ASSIGNMENT =>
Every line below that carries the word "toList" needs to be copied.
>>>>>
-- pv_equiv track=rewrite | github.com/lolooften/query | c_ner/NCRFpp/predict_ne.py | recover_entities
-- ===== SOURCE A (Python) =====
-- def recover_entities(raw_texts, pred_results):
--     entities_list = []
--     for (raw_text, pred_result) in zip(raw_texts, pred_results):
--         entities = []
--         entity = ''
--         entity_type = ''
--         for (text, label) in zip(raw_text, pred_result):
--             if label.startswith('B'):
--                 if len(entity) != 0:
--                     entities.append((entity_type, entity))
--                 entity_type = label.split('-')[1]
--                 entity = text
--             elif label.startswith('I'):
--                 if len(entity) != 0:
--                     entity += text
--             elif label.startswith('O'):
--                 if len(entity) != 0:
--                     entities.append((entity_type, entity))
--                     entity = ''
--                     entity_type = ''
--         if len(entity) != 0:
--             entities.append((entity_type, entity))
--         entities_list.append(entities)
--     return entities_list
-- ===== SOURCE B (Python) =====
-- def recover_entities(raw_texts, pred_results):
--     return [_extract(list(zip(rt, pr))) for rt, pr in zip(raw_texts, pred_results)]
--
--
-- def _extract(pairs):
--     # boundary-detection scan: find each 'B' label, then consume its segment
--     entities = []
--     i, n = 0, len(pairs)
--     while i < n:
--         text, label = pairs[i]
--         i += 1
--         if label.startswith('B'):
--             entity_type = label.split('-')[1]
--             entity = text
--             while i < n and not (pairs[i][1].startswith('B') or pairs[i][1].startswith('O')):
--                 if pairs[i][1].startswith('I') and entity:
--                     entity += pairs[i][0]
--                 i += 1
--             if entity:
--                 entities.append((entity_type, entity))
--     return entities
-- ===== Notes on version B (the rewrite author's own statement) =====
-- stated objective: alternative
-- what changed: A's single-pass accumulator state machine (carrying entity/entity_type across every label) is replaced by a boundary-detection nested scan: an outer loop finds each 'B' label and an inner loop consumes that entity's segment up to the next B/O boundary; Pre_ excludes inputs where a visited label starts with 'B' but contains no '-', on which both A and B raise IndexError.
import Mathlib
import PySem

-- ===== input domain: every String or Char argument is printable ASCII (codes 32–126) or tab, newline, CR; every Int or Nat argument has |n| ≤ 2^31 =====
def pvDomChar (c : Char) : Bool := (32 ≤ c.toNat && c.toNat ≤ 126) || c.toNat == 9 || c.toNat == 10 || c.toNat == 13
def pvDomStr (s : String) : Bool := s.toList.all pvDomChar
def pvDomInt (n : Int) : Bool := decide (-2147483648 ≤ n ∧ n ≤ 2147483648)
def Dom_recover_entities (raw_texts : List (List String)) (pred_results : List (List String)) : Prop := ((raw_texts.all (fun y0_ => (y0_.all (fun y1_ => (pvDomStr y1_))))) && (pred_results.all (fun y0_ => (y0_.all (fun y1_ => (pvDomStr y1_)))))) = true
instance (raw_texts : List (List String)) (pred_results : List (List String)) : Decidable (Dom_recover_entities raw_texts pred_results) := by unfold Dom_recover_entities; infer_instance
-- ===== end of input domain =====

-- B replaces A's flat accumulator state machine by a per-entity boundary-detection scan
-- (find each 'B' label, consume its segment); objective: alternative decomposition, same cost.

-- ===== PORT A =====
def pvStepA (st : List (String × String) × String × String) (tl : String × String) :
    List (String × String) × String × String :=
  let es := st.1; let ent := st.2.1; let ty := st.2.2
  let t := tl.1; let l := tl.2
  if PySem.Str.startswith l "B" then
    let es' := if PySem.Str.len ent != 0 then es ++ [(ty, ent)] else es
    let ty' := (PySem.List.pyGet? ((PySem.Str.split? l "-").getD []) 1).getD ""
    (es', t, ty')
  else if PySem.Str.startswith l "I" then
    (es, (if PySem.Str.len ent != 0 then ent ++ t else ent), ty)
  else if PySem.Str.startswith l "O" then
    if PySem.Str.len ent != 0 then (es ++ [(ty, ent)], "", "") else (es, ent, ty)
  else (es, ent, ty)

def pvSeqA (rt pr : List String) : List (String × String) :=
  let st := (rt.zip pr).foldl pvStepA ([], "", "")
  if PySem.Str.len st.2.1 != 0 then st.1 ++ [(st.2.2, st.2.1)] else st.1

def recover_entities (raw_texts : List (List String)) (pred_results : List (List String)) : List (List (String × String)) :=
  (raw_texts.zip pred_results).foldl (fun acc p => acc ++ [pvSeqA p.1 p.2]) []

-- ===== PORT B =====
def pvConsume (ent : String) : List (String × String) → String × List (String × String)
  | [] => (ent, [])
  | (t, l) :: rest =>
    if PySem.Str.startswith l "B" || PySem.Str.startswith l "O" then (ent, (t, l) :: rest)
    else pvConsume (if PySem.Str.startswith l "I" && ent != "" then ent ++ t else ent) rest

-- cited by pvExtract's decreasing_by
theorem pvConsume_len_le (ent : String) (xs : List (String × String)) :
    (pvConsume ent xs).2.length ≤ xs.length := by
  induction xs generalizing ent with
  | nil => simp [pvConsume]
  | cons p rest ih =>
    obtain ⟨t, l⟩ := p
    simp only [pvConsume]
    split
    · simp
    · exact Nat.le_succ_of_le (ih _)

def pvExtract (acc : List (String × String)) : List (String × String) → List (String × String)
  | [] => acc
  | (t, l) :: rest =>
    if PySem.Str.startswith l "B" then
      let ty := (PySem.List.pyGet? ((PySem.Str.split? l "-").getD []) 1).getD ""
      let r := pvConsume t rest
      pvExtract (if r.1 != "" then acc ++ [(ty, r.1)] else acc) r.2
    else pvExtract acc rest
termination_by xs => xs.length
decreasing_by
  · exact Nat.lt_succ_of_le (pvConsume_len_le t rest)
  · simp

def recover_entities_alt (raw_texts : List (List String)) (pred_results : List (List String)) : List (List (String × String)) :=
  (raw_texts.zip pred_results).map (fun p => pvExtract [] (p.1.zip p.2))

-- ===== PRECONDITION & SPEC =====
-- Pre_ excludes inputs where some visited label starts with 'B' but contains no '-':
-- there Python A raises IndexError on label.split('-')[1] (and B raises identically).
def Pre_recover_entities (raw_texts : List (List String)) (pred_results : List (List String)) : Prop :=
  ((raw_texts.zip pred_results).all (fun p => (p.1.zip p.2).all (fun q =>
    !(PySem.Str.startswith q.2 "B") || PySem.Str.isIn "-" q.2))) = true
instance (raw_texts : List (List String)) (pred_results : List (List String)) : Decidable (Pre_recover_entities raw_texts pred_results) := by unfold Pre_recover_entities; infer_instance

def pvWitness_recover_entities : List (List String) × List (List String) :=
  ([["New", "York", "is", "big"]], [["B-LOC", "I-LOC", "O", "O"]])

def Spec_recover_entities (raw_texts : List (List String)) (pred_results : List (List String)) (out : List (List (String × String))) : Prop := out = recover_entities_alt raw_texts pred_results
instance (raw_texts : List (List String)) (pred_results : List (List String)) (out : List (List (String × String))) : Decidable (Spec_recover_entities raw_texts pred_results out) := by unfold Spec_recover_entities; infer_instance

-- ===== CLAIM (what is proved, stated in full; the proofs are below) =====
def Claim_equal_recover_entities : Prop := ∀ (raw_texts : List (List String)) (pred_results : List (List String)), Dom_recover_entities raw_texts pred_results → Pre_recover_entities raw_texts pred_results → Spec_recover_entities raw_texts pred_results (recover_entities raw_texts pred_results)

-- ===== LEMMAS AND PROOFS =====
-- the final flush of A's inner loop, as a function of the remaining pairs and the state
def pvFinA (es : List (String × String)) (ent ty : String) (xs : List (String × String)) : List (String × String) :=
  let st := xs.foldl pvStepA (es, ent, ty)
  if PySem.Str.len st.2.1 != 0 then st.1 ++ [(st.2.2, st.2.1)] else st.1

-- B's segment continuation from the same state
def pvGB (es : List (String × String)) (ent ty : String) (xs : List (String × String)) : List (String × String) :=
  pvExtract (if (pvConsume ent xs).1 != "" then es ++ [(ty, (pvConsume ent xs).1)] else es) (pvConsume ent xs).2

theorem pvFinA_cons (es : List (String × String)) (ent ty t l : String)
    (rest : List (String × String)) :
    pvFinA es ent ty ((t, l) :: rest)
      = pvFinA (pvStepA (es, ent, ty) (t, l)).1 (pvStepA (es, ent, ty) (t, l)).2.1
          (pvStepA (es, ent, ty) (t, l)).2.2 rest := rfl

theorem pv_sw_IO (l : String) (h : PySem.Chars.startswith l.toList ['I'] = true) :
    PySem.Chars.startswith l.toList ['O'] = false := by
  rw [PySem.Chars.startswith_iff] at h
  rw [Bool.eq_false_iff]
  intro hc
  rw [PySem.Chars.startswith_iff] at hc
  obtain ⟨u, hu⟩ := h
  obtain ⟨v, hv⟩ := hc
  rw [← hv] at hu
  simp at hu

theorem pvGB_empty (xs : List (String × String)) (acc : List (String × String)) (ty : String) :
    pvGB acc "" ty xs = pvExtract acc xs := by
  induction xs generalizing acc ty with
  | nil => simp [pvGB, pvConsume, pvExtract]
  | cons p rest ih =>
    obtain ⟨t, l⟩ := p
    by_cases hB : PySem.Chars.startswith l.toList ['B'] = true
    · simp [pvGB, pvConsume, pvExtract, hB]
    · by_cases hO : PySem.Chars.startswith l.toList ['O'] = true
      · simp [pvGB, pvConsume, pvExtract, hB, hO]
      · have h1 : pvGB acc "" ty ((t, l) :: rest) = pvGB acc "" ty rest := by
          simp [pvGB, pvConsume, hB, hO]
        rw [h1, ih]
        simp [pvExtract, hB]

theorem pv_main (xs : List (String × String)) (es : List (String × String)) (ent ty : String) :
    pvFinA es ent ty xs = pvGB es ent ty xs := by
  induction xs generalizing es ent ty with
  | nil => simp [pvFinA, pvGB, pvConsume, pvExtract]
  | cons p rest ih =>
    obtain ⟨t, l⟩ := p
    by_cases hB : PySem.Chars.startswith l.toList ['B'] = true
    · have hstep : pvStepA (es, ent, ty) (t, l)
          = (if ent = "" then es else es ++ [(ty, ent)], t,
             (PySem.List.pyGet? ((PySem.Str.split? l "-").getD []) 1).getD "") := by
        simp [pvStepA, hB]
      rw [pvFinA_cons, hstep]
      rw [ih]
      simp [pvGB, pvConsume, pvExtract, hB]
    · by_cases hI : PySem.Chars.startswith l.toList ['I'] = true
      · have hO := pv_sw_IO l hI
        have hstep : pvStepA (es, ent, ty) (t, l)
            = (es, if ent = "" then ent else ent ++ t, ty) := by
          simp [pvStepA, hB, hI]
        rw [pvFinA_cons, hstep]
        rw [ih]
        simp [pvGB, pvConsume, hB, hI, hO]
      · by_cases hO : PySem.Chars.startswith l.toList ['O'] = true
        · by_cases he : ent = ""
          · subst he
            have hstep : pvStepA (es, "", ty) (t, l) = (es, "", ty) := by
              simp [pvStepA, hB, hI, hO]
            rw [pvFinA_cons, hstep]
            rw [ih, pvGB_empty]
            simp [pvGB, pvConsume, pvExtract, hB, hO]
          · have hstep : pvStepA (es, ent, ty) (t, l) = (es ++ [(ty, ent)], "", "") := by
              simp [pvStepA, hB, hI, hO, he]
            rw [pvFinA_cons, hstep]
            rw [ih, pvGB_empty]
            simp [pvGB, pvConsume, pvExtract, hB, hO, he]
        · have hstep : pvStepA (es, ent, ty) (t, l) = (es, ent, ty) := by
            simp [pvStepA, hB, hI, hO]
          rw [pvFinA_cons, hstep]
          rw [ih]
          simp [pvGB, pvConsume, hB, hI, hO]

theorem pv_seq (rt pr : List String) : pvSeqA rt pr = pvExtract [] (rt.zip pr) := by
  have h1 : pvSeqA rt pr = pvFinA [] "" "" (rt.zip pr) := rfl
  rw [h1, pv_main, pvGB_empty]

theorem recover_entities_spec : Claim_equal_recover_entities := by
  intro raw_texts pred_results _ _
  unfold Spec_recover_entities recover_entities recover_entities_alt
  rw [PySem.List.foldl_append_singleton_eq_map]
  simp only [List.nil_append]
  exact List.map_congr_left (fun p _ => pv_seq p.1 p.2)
<<<<<
>>>>>
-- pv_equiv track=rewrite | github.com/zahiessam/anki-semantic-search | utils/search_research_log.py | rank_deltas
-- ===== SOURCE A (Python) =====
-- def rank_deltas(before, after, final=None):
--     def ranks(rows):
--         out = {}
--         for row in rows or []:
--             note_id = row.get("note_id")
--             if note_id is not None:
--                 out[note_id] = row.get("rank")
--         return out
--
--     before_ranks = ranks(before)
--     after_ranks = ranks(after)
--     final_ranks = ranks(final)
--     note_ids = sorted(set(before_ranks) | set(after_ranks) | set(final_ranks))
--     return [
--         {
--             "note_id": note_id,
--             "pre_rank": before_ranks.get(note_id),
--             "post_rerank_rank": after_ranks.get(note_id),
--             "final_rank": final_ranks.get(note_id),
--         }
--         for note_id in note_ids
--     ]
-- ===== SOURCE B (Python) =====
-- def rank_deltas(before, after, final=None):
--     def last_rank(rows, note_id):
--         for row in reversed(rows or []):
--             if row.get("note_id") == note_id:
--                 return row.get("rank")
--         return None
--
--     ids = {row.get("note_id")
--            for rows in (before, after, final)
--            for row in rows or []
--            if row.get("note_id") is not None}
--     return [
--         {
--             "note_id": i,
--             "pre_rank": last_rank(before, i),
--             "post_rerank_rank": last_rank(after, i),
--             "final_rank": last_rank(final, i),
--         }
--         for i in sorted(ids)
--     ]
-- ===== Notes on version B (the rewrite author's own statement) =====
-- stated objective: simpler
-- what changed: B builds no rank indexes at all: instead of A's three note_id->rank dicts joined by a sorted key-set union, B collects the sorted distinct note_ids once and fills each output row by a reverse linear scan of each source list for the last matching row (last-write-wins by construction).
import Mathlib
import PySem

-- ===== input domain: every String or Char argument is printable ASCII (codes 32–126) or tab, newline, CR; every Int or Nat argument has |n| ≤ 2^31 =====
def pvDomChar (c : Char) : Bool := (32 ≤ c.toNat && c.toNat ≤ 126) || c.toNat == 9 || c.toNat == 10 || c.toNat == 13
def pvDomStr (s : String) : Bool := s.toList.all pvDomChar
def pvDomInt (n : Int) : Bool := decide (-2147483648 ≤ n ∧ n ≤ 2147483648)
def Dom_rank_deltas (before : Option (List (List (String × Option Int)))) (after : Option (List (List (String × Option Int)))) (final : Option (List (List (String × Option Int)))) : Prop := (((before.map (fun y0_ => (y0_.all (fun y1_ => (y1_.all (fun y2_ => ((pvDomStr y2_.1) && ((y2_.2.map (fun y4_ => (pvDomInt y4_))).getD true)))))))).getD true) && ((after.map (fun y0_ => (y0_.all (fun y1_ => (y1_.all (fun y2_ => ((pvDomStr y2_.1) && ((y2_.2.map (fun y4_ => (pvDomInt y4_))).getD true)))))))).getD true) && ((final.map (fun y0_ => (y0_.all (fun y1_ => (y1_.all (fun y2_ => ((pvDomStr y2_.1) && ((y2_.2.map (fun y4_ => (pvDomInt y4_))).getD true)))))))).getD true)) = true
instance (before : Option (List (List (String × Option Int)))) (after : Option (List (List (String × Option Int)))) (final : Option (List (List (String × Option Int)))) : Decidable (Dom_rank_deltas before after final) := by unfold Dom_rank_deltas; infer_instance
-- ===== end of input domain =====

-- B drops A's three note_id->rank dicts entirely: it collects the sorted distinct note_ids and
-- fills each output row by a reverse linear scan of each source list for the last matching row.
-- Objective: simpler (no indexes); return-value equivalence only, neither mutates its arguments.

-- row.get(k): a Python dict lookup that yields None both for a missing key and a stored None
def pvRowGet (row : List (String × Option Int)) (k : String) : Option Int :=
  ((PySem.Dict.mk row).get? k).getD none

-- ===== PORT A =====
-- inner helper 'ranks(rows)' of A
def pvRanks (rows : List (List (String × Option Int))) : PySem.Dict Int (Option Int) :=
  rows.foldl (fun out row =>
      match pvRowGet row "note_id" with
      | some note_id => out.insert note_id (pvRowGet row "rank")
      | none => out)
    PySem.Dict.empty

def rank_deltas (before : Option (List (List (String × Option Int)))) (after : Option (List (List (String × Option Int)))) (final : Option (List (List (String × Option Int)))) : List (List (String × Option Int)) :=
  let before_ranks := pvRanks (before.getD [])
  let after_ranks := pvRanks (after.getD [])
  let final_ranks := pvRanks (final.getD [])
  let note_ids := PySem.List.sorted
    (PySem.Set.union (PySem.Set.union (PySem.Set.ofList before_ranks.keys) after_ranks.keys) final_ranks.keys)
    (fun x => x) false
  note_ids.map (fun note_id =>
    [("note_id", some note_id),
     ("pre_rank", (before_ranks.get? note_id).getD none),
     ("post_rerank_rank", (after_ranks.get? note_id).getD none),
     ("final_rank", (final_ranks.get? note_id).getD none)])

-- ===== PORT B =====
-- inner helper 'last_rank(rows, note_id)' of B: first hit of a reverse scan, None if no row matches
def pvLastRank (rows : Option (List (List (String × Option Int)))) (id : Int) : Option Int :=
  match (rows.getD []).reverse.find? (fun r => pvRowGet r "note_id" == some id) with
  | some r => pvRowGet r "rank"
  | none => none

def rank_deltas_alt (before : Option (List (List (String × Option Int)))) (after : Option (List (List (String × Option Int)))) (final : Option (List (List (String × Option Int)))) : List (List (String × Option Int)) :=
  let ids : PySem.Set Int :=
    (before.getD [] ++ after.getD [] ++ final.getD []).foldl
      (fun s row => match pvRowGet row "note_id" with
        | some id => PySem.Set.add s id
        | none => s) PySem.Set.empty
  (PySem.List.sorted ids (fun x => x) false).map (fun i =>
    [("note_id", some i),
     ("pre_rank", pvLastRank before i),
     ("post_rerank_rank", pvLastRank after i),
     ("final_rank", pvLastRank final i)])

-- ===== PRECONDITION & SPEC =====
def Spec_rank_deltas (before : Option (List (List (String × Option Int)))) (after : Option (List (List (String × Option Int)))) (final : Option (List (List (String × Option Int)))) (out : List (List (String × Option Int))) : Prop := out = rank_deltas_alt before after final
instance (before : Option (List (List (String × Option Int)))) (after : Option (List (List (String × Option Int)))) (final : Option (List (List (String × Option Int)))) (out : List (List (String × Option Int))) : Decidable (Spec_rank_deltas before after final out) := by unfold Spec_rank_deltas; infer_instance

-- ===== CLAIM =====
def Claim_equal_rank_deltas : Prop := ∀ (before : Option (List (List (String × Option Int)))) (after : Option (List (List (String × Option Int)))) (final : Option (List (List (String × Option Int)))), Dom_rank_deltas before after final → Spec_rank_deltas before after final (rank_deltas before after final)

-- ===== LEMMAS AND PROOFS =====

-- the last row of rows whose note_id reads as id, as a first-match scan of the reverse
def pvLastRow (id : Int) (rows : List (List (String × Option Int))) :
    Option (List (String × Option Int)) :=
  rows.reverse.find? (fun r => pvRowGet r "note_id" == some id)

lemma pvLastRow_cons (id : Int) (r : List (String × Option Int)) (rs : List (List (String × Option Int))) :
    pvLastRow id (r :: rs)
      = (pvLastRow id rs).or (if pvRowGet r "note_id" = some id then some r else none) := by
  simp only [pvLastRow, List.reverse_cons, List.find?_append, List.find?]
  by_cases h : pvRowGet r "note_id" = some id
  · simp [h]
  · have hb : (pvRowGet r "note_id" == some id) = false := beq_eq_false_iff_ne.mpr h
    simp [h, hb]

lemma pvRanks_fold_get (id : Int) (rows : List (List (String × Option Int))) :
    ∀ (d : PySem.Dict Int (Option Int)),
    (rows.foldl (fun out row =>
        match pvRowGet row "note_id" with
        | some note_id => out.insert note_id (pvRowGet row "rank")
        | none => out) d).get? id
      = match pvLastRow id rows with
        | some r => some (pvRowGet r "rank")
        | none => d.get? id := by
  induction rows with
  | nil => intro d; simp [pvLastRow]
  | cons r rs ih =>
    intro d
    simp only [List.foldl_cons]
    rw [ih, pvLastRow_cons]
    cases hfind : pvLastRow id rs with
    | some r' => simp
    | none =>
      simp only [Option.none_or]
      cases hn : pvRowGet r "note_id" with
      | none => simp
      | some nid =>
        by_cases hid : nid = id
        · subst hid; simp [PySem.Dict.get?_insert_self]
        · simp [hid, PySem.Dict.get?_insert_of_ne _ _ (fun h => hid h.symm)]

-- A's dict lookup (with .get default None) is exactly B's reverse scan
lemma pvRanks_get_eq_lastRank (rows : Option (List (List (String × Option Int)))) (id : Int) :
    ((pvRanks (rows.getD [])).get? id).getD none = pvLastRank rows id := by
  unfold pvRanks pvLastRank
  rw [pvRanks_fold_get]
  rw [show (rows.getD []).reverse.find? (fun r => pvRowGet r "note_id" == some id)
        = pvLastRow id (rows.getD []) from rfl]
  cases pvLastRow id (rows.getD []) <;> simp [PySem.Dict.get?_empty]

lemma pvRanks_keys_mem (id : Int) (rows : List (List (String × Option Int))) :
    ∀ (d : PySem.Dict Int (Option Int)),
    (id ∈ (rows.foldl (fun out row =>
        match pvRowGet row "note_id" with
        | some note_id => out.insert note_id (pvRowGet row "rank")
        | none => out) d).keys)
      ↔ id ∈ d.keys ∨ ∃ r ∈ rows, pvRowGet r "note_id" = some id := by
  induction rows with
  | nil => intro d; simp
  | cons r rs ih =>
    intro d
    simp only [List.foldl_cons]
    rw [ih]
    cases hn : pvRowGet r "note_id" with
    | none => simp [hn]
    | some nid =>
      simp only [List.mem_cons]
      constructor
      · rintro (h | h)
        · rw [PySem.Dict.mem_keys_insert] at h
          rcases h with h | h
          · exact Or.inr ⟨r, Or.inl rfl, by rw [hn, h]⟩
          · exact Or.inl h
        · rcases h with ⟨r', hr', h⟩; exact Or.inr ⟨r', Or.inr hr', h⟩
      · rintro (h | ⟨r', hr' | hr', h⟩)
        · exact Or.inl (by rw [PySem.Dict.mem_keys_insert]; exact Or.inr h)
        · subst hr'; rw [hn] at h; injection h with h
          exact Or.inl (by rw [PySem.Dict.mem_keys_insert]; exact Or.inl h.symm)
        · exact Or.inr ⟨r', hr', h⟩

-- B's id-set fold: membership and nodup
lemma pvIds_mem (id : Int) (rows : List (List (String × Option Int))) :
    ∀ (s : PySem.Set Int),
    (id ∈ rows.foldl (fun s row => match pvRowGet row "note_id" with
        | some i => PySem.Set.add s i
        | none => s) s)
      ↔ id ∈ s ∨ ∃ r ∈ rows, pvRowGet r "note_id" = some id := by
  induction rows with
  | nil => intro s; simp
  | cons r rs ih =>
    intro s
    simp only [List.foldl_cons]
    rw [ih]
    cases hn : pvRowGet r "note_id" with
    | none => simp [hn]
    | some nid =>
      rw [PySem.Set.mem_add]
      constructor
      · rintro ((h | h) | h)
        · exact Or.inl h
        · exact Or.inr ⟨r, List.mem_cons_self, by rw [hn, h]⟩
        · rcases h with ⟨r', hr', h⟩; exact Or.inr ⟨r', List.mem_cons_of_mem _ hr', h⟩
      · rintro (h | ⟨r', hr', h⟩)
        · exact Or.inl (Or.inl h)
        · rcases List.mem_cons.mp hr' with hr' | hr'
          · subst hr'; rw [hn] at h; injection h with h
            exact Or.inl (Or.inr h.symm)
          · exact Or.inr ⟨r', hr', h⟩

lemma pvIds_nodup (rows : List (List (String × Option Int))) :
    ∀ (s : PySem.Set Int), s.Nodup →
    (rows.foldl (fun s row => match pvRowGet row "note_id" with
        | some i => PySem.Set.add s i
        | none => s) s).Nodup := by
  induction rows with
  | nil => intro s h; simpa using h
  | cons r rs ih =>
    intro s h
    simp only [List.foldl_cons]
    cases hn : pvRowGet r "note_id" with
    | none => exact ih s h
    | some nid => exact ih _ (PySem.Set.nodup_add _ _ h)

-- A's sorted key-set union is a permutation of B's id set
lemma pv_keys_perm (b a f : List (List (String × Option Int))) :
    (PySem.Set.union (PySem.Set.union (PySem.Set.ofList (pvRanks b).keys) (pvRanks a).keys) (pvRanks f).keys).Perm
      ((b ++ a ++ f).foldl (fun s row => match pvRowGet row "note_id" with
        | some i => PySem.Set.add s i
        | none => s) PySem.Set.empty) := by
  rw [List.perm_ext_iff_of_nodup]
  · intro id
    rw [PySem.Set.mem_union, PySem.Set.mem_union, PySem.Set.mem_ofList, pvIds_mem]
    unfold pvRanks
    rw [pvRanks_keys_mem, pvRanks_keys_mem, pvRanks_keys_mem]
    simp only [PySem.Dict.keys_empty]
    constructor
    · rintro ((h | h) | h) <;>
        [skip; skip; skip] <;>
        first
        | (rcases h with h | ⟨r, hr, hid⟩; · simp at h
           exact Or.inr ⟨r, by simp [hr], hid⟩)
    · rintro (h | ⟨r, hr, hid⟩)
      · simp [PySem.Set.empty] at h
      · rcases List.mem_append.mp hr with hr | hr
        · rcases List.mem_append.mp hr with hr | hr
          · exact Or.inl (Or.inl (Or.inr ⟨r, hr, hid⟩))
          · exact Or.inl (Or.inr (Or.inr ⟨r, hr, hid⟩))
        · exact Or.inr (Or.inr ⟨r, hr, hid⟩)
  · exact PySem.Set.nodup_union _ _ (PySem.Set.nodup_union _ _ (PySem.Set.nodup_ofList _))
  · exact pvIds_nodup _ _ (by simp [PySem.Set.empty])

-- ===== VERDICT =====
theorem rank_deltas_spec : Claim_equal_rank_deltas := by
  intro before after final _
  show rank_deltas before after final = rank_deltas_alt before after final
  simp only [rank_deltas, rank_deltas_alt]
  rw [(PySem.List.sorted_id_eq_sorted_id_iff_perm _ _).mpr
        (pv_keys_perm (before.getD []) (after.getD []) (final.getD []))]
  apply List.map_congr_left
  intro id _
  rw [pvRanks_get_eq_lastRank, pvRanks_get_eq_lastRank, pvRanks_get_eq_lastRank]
<<<<<
REPLY TO THE EXERCISE =>
def pvDomStr (s : String) : Bool := s.toList.all pvDomChar
theorem pv_sw_IO (l : String) (h : PySem.Chars.startswith l.toList ['I'] = true) :
    PySem.Chars.startswith l.toList ['O'] = false := by
    by_cases hB : PySem.Chars.startswith l.toList ['B'] = true
    · by_cases hO : PySem.Chars.startswith l.toList ['O'] = true
    by_cases hB : PySem.Chars.startswith l.toList ['B'] = true
    · by_cases hI : PySem.Chars.startswith l.toList ['I'] = true
      · by_cases hO : PySem.Chars.startswith l.toList ['O'] = true
def pvDomStr (s : String) : Bool := s.toList.all pvDomChar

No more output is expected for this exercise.